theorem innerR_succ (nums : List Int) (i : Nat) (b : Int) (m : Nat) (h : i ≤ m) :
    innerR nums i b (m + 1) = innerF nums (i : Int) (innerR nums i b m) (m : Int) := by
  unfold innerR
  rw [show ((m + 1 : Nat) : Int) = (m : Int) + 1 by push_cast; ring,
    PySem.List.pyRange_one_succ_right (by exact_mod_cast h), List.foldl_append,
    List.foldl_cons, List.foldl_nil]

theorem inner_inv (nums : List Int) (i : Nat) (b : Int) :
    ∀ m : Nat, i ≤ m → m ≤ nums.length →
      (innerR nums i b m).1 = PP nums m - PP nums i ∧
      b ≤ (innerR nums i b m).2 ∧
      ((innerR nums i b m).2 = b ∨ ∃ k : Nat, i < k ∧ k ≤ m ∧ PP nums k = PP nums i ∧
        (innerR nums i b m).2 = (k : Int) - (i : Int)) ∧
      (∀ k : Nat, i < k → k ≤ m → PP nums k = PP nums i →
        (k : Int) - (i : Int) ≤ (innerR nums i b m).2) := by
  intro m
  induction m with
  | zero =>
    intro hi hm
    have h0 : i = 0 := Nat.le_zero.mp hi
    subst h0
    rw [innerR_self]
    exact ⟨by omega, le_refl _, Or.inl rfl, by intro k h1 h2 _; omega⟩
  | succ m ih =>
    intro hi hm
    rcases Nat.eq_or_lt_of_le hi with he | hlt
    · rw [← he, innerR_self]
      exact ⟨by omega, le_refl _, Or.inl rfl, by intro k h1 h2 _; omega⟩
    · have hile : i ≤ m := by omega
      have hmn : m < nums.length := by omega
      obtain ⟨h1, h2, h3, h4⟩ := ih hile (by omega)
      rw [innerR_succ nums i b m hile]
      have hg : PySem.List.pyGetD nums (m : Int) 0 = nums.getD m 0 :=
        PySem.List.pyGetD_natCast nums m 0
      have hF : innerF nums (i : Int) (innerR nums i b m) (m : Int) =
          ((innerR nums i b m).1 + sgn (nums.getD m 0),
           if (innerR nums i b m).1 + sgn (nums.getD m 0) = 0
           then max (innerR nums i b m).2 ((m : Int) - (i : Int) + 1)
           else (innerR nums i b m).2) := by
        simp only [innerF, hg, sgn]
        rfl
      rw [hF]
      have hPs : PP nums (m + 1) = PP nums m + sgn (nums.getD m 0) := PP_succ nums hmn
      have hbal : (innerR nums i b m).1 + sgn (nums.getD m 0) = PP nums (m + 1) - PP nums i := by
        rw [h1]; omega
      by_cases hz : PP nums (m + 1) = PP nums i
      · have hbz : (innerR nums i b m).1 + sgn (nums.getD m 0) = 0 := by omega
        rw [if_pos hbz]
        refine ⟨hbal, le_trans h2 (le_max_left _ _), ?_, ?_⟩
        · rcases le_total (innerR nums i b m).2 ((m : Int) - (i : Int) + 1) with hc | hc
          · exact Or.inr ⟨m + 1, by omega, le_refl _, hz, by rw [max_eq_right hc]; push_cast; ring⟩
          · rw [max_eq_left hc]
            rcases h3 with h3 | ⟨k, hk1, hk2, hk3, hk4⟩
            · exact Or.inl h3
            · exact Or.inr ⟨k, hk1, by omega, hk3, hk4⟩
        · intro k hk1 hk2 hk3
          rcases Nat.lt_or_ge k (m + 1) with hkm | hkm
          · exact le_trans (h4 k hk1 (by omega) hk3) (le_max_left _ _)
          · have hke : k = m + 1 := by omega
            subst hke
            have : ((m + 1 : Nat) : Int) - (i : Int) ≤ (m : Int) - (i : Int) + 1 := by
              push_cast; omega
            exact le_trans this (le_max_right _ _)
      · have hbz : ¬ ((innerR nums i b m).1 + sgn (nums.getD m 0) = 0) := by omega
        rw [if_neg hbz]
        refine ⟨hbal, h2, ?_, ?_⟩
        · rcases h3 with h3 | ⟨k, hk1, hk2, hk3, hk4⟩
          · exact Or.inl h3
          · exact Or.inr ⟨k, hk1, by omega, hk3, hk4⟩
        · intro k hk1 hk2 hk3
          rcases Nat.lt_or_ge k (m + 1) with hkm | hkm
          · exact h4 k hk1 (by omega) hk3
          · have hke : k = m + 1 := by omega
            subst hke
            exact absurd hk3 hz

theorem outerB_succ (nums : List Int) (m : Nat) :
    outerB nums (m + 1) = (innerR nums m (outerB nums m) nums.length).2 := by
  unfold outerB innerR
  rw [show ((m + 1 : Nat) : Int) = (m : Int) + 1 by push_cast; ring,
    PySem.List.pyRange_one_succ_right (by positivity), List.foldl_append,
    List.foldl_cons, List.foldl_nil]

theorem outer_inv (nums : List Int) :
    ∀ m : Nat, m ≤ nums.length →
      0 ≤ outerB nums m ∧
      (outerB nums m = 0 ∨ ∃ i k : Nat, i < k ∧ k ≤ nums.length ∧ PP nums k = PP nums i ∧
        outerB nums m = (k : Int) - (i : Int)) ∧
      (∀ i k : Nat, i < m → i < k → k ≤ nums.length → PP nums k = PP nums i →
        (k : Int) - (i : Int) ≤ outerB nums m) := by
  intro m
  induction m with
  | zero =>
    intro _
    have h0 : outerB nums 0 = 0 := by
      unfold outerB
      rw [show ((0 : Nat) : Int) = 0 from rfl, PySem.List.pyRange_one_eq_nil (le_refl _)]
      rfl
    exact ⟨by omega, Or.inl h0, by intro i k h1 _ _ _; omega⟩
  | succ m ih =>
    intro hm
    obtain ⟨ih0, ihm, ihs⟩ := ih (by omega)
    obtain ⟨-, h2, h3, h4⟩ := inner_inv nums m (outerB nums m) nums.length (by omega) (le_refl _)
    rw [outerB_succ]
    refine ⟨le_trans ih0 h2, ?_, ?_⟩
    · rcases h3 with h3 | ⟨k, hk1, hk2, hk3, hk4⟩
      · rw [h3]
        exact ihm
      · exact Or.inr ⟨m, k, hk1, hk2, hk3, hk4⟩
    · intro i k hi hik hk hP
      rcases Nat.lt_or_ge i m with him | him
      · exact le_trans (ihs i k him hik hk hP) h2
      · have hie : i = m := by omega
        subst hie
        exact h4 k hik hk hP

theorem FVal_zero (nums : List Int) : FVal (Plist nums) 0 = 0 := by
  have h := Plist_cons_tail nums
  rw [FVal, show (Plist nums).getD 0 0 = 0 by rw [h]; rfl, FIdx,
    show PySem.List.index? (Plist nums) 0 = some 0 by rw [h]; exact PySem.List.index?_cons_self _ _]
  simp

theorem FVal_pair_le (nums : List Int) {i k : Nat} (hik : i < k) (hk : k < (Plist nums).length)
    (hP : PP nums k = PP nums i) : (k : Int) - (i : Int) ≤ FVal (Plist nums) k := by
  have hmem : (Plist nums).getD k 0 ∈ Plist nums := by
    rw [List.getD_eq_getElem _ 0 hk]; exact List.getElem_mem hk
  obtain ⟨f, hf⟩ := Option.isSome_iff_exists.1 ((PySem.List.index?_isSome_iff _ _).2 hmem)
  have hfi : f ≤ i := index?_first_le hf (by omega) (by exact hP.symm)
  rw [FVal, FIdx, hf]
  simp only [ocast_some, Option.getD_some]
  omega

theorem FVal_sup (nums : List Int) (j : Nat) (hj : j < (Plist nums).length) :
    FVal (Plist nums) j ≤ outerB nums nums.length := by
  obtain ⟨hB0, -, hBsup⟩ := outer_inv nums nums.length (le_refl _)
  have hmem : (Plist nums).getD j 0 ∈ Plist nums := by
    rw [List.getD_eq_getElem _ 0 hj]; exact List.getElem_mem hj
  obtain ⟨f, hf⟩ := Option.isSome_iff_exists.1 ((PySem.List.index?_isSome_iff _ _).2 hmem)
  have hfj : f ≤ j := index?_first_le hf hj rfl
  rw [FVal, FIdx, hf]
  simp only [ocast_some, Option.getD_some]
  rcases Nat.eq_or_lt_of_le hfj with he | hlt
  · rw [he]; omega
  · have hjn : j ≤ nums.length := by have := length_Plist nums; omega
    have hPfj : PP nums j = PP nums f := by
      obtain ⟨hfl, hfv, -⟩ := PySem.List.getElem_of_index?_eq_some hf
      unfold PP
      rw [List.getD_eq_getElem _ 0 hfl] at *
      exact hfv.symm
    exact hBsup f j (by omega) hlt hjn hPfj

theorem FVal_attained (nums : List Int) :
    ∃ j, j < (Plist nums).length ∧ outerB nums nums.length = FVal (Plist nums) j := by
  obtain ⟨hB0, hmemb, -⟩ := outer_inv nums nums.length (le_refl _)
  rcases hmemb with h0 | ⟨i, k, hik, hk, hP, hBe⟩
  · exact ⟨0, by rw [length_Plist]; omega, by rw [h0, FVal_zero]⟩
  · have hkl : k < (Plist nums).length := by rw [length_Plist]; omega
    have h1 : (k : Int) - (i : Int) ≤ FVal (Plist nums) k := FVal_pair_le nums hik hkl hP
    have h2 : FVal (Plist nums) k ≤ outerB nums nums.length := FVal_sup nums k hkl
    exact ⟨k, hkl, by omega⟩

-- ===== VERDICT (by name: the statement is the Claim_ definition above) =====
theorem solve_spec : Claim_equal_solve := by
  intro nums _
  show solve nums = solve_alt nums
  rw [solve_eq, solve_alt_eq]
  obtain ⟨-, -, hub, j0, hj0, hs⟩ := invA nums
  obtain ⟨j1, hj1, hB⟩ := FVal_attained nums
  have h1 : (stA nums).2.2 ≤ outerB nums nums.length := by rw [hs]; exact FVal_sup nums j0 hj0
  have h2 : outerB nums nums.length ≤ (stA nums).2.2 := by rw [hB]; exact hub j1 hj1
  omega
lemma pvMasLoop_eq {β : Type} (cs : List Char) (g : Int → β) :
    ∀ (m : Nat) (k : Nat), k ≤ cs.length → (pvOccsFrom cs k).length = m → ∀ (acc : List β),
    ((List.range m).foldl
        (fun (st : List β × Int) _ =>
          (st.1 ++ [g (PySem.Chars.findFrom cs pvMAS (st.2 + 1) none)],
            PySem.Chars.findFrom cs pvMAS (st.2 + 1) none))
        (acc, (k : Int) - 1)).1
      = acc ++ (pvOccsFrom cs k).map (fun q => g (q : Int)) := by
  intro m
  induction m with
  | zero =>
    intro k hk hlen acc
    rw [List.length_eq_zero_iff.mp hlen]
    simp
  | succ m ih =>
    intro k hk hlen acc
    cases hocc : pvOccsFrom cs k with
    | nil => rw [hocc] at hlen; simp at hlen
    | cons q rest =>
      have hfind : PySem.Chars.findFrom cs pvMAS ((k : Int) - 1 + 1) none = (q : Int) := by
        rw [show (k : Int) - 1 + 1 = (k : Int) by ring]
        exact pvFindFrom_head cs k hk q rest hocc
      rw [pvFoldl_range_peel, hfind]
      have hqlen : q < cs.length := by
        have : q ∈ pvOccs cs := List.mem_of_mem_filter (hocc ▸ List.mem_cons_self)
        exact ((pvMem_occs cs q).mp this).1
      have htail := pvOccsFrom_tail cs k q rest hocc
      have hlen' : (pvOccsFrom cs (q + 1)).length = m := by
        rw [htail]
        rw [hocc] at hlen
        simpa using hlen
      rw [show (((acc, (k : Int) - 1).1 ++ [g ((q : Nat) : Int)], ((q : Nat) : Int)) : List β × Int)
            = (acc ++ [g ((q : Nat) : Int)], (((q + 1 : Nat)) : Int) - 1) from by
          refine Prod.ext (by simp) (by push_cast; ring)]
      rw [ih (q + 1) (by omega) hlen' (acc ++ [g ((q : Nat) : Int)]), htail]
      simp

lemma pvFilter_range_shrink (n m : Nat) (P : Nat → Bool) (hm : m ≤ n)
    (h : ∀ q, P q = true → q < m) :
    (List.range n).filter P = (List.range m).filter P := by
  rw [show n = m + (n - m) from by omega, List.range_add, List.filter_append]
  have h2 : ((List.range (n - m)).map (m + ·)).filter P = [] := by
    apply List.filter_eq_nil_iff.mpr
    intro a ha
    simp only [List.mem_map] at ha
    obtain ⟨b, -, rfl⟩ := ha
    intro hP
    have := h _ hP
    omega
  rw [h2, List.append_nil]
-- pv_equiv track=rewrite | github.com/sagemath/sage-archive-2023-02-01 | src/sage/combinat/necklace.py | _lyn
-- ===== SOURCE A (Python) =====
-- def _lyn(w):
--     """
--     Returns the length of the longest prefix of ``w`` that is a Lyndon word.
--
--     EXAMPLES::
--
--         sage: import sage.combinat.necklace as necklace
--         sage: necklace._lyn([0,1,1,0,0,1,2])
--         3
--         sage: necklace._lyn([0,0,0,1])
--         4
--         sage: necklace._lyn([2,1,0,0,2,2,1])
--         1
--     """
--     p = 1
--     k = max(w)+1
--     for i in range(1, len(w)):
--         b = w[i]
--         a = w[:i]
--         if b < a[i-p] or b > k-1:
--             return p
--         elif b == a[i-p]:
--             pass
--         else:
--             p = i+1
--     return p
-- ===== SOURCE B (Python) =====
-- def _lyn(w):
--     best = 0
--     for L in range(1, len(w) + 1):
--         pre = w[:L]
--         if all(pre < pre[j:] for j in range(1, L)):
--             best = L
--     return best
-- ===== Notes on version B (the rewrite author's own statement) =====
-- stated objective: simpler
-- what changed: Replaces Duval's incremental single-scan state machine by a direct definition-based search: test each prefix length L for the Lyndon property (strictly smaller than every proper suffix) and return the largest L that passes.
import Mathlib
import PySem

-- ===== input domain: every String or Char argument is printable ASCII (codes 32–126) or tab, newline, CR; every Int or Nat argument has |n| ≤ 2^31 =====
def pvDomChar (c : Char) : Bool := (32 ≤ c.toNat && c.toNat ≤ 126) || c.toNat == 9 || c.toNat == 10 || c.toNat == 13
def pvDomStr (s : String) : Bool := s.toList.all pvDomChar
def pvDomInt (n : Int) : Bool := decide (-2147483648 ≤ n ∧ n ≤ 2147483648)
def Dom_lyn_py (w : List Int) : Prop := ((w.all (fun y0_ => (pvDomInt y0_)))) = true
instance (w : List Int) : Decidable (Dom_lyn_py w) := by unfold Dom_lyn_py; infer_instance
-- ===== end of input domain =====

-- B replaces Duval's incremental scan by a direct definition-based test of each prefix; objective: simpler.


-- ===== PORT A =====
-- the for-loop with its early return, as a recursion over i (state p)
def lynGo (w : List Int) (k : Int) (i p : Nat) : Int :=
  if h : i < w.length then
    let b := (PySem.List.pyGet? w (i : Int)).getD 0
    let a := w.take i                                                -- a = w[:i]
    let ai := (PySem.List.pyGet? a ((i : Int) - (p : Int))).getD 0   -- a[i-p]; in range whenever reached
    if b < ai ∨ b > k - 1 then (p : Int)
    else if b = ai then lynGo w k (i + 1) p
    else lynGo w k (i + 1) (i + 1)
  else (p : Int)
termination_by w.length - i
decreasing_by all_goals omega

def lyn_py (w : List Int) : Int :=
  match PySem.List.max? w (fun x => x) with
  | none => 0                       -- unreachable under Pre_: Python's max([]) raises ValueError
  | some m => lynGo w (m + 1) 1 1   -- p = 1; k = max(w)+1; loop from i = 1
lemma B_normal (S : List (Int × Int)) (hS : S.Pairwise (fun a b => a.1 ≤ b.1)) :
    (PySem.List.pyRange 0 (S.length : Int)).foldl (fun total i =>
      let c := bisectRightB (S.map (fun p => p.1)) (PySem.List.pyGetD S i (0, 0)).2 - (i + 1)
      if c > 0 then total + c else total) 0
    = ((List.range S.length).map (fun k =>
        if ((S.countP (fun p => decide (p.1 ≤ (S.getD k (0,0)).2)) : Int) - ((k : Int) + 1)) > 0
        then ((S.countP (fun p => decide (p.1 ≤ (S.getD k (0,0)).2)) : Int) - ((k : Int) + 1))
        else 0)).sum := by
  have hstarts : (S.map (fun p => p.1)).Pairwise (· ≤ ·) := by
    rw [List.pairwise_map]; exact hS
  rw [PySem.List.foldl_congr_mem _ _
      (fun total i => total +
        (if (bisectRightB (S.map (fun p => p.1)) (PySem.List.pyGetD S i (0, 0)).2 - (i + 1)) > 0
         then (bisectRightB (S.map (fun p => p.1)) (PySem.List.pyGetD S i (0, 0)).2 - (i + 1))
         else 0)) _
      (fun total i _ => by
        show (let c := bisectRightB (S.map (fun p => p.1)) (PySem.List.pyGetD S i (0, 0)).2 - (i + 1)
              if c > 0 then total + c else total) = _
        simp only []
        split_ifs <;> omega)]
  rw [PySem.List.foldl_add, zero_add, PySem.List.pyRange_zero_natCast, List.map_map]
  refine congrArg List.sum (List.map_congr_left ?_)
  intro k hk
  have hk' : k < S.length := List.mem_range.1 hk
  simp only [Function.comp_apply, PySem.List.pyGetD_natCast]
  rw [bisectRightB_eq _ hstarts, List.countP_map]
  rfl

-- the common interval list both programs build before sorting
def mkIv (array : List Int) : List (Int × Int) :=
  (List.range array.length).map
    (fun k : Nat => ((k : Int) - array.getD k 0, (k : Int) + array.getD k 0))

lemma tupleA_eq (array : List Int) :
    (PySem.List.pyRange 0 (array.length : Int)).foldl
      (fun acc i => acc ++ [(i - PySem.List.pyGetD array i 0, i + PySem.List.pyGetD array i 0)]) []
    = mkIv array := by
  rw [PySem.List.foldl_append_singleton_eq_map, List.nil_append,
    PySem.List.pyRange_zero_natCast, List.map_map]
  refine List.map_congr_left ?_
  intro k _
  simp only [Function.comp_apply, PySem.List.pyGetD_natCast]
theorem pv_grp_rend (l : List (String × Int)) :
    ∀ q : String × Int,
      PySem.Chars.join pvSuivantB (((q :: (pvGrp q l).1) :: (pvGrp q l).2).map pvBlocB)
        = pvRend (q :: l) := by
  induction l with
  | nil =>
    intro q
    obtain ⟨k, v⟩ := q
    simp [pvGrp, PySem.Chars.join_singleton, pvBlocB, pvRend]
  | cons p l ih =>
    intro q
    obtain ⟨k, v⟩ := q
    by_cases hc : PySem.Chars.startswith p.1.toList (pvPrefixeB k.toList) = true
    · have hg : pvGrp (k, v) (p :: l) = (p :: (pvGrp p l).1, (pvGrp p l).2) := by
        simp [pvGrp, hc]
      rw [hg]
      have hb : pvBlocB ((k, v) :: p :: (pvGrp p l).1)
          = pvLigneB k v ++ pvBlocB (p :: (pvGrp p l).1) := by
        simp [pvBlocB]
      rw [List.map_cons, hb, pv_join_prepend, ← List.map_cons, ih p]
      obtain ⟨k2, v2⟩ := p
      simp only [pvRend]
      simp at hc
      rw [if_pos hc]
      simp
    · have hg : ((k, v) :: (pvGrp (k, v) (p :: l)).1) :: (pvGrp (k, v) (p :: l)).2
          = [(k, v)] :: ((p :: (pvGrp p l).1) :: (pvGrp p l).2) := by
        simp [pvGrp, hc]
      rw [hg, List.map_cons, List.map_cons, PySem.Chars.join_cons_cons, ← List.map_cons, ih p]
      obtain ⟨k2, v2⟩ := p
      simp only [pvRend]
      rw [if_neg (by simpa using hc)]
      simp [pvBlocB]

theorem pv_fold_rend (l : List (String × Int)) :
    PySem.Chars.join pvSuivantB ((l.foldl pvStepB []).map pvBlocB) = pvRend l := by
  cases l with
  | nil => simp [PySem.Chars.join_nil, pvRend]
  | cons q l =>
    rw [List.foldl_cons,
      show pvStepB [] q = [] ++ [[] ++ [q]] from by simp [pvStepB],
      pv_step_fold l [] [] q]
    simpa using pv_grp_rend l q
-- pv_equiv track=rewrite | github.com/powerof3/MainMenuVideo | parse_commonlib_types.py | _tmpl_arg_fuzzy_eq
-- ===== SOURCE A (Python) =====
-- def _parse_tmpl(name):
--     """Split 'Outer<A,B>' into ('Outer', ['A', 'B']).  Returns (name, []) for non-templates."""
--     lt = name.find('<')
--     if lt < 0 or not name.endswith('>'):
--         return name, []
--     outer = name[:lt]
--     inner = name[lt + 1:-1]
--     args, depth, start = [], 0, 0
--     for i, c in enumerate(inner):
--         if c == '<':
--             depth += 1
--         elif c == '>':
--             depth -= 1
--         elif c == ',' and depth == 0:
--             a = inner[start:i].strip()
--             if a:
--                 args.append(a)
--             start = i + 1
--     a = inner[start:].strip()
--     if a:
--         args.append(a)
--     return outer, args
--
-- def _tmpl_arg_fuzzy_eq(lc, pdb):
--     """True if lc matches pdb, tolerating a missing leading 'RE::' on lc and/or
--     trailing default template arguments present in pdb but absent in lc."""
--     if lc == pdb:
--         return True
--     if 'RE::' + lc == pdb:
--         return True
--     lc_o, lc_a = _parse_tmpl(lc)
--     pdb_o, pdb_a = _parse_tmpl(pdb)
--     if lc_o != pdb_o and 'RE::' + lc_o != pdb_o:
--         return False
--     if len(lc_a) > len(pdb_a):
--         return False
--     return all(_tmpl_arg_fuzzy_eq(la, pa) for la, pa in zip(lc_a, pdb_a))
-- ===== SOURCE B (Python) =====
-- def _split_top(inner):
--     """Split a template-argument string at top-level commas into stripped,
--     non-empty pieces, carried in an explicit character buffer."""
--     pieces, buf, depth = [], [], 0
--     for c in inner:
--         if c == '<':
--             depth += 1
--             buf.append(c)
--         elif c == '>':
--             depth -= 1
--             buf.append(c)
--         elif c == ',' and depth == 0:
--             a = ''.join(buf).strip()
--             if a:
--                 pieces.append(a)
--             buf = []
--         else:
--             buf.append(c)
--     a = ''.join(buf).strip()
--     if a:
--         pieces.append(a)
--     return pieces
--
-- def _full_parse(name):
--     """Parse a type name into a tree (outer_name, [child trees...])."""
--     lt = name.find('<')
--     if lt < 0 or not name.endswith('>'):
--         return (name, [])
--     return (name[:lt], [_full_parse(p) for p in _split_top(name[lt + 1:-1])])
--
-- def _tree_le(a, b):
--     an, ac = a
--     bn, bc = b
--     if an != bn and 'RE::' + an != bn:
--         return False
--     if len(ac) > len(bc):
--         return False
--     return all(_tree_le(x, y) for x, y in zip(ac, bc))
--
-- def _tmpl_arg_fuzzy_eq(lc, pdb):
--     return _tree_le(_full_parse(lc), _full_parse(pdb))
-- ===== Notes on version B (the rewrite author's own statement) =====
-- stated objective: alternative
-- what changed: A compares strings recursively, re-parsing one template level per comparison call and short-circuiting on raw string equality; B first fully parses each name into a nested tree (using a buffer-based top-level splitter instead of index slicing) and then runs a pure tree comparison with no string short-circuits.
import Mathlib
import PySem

> EXERCISE DESCRIPTION
Reproduce only what lies between the start of the listing above and the end of the line containing "have hmn : m < nums.length := by omega", keeping every line exact.

> SOLUTION TO THIS PROBLEM
theorem innerR_succ (nums : List Int) (i : Nat) (b : Int) (m : Nat) (h : i ≤ m) :
    innerR nums i b (m + 1) = innerF nums (i : Int) (innerR nums i b m) (m : Int) := by
  unfold innerR
  rw [show ((m + 1 : Nat) : Int) = (m : Int) + 1 by push_cast; ring,
    PySem.List.pyRange_one_succ_right (by exact_mod_cast h), List.foldl_append,
    List.foldl_cons, List.foldl_nil]

theorem inner_inv (nums : List Int) (i : Nat) (b : Int) :
    ∀ m : Nat, i ≤ m → m ≤ nums.length →
      (innerR nums i b m).1 = PP nums m - PP nums i ∧
      b ≤ (innerR nums i b m).2 ∧
      ((innerR nums i b m).2 = b ∨ ∃ k : Nat, i < k ∧ k ≤ m ∧ PP nums k = PP nums i ∧
        (innerR nums i b m).2 = (k : Int) - (i : Int)) ∧
      (∀ k : Nat, i < k → k ≤ m → PP nums k = PP nums i →
        (k : Int) - (i : Int) ≤ (innerR nums i b m).2) := by
  intro m
  induction m with
  | zero =>
    intro hi hm
    have h0 : i = 0 := Nat.le_zero.mp hi
    subst h0
    rw [innerR_self]
    exact ⟨by omega, le_refl _, Or.inl rfl, by intro k h1 h2 _; omega⟩
  | succ m ih =>
    intro hi hm
    rcases Nat.eq_or_lt_of_le hi with he | hlt
    · rw [← he, innerR_self]
      exact ⟨by omega, le_refl _, Or.inl rfl, by intro k h1 h2 _; omega⟩
    · have hile : i ≤ m := by omega
      have hmn : m < nums.length := by omega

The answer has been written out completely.